# Required action
Transcribe only part of the material below: the lines from the one containing "def pvDomChar (c" through the one containing "def pvDomInt (n", inclusive, exactly as written.

+--

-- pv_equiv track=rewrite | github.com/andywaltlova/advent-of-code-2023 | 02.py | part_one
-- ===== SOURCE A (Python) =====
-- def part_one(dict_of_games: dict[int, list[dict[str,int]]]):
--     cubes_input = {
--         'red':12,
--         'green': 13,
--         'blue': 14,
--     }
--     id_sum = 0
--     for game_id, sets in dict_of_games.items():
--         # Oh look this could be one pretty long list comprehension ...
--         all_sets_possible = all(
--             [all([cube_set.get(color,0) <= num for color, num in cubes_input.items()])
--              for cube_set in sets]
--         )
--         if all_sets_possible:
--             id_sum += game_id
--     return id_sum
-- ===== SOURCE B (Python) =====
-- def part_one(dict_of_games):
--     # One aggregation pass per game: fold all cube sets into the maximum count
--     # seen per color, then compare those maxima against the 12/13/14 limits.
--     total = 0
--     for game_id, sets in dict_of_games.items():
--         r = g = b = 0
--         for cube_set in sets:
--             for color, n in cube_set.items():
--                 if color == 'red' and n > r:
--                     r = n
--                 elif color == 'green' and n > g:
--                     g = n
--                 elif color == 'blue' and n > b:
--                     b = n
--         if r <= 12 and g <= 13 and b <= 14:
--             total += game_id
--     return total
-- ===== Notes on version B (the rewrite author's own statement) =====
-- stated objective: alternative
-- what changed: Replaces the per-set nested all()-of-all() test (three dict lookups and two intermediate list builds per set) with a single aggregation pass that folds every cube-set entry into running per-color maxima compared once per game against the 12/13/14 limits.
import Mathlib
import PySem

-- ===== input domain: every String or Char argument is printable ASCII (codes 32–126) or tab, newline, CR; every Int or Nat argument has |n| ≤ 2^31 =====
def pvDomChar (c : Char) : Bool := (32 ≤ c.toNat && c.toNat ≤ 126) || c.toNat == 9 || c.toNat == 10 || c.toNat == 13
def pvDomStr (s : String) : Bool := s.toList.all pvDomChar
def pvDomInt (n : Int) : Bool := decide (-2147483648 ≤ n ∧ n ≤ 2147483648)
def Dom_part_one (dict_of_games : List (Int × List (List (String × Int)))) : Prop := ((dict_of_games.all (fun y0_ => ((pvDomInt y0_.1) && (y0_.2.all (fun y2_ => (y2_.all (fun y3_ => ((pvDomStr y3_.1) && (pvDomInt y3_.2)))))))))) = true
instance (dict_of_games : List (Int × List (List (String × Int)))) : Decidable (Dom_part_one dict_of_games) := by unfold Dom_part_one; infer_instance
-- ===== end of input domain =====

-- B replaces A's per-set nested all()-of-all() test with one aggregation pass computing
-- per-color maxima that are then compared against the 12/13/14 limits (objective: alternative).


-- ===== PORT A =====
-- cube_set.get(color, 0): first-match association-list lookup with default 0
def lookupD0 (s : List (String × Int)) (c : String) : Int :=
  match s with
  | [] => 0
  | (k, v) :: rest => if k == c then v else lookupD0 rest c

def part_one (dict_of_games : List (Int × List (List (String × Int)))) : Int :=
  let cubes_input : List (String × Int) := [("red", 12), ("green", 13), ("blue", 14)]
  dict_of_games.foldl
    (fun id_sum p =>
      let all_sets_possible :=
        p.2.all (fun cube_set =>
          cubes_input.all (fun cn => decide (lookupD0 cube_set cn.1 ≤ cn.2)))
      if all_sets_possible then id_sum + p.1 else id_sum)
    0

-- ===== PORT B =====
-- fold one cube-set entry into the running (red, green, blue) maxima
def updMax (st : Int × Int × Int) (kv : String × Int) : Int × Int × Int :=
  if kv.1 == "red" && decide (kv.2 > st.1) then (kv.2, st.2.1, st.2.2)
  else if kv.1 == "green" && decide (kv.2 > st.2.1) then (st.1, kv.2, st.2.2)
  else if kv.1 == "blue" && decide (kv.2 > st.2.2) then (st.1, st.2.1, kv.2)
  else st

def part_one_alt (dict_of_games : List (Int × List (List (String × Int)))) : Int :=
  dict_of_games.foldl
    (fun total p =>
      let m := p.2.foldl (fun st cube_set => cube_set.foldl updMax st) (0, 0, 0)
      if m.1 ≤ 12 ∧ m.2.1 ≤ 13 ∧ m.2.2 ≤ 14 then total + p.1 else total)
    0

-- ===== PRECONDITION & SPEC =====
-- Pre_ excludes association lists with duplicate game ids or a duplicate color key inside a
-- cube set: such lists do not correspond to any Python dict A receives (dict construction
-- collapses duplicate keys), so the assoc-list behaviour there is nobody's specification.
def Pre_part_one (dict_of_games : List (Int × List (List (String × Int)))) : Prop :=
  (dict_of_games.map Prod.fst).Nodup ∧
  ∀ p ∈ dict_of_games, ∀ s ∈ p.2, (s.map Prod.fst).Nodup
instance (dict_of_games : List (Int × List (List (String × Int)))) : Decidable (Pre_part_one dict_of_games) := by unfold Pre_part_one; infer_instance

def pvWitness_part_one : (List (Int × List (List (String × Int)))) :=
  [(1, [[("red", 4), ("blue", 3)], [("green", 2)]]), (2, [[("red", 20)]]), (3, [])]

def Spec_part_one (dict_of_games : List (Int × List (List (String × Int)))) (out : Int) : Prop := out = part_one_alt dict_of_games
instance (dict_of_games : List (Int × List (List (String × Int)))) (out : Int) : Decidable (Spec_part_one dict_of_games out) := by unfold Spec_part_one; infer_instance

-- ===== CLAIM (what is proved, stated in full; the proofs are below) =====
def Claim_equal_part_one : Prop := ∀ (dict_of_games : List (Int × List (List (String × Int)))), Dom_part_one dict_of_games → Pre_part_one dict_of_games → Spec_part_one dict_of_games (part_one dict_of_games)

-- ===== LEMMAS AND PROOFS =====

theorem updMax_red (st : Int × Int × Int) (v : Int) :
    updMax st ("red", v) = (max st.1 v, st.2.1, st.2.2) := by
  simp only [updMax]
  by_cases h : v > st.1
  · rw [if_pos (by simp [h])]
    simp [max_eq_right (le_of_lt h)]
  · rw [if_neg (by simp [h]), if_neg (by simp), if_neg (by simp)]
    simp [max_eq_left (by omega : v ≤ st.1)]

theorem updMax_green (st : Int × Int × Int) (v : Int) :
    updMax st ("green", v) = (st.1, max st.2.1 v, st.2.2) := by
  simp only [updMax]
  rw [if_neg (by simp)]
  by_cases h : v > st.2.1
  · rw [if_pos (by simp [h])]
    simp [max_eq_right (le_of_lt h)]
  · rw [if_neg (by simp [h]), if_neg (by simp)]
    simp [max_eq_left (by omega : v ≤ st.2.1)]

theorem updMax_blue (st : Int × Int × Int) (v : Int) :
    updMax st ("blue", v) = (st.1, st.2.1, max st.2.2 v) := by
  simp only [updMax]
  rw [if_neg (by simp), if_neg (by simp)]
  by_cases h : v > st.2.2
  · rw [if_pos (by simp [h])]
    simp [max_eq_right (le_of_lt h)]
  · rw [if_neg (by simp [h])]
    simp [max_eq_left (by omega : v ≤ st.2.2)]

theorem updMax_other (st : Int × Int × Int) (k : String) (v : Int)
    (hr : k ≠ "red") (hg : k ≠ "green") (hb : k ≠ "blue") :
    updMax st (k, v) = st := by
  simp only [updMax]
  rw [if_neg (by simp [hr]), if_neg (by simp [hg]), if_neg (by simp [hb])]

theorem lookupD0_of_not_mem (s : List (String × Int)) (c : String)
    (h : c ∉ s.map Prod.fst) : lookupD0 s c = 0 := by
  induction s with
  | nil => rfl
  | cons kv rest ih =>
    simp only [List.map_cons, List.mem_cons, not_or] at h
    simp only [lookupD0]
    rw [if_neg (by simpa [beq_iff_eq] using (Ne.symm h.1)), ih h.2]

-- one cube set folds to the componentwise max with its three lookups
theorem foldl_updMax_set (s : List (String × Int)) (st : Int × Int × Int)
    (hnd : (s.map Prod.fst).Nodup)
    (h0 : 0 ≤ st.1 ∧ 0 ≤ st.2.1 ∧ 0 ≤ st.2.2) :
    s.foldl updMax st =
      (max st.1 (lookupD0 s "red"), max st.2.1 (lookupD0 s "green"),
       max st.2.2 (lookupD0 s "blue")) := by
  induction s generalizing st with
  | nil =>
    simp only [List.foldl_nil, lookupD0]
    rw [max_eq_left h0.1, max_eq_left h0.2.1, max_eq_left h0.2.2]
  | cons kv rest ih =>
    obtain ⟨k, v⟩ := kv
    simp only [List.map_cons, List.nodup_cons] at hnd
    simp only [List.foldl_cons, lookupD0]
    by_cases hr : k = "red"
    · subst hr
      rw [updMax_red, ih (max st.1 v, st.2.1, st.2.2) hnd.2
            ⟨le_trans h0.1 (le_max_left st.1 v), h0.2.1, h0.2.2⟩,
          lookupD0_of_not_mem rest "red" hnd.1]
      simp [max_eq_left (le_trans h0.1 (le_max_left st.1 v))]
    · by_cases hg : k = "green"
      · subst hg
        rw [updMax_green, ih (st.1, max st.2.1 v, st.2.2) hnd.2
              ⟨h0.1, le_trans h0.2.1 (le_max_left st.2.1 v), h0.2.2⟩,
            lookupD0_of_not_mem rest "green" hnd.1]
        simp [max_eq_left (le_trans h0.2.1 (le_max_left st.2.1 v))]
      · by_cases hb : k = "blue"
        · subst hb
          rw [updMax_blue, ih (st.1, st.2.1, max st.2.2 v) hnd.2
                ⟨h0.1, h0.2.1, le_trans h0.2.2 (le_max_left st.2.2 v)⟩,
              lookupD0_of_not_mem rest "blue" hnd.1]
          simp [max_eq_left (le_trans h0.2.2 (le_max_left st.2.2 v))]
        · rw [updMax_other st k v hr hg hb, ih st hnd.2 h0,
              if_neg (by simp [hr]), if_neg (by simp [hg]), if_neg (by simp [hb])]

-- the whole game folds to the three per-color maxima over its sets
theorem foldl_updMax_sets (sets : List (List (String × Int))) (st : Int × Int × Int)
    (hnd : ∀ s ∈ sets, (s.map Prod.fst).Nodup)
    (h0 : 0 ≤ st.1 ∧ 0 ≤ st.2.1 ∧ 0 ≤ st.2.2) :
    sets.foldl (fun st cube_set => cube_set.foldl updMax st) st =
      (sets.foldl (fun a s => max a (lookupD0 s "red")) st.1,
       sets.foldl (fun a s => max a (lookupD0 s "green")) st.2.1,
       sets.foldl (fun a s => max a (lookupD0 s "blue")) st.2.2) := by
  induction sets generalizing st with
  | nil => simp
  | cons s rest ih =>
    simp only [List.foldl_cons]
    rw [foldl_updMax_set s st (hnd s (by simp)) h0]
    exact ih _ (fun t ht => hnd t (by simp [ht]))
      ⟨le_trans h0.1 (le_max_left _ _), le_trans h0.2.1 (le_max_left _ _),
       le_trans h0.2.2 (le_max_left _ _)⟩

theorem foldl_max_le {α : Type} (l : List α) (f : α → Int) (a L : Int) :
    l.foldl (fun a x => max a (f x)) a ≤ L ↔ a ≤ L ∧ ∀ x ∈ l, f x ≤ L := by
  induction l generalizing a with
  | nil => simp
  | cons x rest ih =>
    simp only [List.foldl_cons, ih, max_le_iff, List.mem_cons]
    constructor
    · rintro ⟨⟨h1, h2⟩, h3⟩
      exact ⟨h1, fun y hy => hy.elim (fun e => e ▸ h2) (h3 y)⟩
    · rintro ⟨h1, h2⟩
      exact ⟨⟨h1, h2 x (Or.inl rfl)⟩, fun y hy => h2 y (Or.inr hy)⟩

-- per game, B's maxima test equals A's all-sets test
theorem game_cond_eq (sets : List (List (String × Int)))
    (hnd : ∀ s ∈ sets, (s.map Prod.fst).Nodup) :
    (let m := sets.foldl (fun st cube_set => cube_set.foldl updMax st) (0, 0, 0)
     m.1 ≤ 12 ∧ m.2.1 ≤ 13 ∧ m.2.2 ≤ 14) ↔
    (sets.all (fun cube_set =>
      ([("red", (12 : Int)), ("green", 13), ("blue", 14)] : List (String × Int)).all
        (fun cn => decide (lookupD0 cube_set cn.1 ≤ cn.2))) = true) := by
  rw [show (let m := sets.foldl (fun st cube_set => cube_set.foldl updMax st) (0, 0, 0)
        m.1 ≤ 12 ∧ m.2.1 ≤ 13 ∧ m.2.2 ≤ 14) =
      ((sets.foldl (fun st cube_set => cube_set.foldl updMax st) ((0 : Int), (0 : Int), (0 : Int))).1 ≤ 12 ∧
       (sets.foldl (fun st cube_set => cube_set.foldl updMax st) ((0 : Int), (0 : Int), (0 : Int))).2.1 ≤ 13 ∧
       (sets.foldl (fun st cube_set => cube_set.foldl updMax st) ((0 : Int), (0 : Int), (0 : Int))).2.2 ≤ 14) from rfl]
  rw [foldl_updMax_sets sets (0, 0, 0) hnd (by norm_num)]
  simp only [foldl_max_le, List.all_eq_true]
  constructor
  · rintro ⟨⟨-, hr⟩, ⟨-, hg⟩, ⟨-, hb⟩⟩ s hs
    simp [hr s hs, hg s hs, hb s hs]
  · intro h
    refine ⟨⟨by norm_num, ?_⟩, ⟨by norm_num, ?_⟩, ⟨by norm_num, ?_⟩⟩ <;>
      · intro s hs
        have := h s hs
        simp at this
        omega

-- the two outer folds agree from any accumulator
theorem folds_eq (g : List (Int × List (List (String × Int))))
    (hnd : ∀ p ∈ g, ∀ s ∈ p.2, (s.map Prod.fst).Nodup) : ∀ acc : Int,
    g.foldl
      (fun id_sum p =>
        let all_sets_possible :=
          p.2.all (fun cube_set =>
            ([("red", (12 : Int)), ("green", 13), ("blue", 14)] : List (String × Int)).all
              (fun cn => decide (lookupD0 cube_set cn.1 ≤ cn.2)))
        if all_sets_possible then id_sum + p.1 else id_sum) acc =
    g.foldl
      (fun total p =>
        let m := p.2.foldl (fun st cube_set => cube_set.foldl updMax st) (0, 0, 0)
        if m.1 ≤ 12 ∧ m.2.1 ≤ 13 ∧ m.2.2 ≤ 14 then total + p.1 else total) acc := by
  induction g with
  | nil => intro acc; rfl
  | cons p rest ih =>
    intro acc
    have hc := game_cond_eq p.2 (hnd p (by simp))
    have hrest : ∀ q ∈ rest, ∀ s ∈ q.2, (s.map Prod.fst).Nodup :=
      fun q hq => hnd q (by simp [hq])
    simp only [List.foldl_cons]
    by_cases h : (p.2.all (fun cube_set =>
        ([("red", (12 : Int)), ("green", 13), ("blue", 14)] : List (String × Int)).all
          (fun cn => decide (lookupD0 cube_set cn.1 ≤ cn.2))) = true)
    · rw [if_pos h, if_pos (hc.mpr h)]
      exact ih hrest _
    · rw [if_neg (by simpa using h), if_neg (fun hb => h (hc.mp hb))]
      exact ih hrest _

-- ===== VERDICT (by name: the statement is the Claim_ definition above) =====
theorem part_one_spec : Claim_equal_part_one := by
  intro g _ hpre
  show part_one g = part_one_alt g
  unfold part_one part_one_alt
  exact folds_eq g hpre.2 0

+--

# Answer to this exercise
def pvDomChar (c : Char) : Bool := (32 ≤ c.toNat && c.toNat ≤ 126) || c.toNat == 9 || c.toNat == 10 || c.toNat == 13
def pvDomStr (s : String) : Bool := s.toList.all pvDomChar
def pvDomInt (n : Int) : Bool := decide (-2147483648 ≤ n ∧ n ≤ 2147483648)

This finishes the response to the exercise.